# Aim of the exercise
Filter the records below down to lines containing "assigned".

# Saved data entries
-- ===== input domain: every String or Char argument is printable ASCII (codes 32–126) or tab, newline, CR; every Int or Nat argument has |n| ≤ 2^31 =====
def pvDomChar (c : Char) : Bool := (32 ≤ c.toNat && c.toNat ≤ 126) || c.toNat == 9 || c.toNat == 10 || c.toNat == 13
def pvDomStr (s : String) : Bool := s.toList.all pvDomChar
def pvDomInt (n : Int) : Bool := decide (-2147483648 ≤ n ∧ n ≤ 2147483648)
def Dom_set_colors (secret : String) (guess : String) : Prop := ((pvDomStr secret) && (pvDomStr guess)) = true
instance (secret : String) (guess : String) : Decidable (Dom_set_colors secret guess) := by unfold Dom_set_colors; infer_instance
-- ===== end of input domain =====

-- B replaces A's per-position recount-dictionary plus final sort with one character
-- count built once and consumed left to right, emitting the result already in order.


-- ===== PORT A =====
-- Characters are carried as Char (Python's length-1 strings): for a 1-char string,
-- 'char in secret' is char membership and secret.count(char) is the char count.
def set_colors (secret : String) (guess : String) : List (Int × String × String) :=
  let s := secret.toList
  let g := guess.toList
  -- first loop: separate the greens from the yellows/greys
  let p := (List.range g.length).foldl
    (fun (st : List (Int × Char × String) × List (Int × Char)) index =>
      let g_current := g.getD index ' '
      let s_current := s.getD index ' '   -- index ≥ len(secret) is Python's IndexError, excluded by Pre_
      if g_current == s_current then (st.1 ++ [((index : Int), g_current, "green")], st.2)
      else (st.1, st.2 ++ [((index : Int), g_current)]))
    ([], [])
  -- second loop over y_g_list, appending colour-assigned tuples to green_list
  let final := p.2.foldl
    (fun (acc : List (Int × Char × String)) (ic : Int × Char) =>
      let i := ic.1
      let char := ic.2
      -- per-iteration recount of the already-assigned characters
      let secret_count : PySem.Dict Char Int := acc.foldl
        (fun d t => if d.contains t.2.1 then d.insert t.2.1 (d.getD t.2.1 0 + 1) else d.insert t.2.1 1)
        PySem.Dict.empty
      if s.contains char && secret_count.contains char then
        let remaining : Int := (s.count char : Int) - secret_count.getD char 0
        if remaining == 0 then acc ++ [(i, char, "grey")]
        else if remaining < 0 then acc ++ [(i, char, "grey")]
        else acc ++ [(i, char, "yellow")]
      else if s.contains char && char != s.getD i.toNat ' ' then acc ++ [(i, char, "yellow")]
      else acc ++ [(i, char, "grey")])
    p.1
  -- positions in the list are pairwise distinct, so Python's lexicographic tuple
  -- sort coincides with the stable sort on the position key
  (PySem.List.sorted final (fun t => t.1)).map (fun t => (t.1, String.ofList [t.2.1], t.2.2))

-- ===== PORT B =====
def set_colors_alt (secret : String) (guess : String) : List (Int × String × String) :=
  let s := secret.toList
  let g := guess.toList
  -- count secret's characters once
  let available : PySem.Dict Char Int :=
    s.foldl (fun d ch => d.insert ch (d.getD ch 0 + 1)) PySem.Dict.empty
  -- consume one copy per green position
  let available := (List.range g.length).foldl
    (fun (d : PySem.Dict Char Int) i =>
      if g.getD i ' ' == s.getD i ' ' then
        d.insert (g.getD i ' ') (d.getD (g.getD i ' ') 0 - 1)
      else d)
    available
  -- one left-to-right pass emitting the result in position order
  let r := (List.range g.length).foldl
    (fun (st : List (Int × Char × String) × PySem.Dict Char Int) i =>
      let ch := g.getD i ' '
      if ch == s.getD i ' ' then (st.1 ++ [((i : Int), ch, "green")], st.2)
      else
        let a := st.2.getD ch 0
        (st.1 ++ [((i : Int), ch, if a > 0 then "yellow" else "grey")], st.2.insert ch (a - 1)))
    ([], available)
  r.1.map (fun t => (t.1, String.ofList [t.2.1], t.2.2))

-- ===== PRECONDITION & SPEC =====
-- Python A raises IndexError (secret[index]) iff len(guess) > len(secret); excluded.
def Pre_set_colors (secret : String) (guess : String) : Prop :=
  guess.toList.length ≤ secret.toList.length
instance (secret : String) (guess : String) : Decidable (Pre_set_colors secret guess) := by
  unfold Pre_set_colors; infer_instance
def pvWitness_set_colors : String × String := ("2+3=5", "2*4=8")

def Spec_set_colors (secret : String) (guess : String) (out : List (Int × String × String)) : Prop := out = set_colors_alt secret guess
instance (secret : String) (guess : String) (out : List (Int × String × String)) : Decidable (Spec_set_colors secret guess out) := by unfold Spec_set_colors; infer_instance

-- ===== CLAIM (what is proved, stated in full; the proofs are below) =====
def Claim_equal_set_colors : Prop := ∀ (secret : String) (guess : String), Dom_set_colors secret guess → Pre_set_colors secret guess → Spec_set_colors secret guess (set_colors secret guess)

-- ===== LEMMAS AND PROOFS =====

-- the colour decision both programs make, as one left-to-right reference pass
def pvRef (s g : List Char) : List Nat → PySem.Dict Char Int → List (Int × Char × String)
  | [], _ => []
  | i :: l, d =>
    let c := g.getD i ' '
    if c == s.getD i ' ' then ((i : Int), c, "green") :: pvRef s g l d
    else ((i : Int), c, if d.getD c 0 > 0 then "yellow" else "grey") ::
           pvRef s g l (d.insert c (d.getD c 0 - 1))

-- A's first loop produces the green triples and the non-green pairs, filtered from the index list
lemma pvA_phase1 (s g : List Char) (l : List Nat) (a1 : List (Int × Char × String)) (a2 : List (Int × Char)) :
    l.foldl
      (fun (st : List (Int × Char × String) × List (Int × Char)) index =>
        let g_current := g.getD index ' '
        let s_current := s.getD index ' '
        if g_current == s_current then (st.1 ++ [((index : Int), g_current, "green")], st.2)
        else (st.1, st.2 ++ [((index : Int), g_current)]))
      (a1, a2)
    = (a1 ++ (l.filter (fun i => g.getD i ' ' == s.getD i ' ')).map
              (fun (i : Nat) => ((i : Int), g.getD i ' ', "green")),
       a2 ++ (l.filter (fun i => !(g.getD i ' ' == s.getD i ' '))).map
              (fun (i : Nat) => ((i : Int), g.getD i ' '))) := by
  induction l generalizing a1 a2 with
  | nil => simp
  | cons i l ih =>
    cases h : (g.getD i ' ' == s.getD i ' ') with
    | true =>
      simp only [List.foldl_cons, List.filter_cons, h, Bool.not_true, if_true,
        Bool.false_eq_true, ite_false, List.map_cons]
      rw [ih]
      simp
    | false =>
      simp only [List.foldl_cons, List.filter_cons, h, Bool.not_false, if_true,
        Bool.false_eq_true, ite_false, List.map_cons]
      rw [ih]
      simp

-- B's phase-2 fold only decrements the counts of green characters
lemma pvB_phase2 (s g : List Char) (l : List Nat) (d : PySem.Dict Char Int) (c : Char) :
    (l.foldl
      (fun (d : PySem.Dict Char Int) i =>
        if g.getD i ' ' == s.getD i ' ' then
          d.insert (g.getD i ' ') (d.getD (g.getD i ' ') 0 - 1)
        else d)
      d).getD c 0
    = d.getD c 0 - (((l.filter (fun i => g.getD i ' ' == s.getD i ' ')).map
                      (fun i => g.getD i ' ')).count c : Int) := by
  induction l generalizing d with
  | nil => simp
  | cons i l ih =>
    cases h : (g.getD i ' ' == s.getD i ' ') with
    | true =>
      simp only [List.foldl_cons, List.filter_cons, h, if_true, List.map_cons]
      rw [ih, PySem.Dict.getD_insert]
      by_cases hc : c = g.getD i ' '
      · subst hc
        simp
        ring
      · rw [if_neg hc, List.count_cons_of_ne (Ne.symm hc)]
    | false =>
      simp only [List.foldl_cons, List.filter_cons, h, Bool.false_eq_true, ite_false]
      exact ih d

# Response for this exercise
  -- second loop over y_g_list, appending colour-assigned tuples to green_list
      -- per-iteration recount of the already-assigned characters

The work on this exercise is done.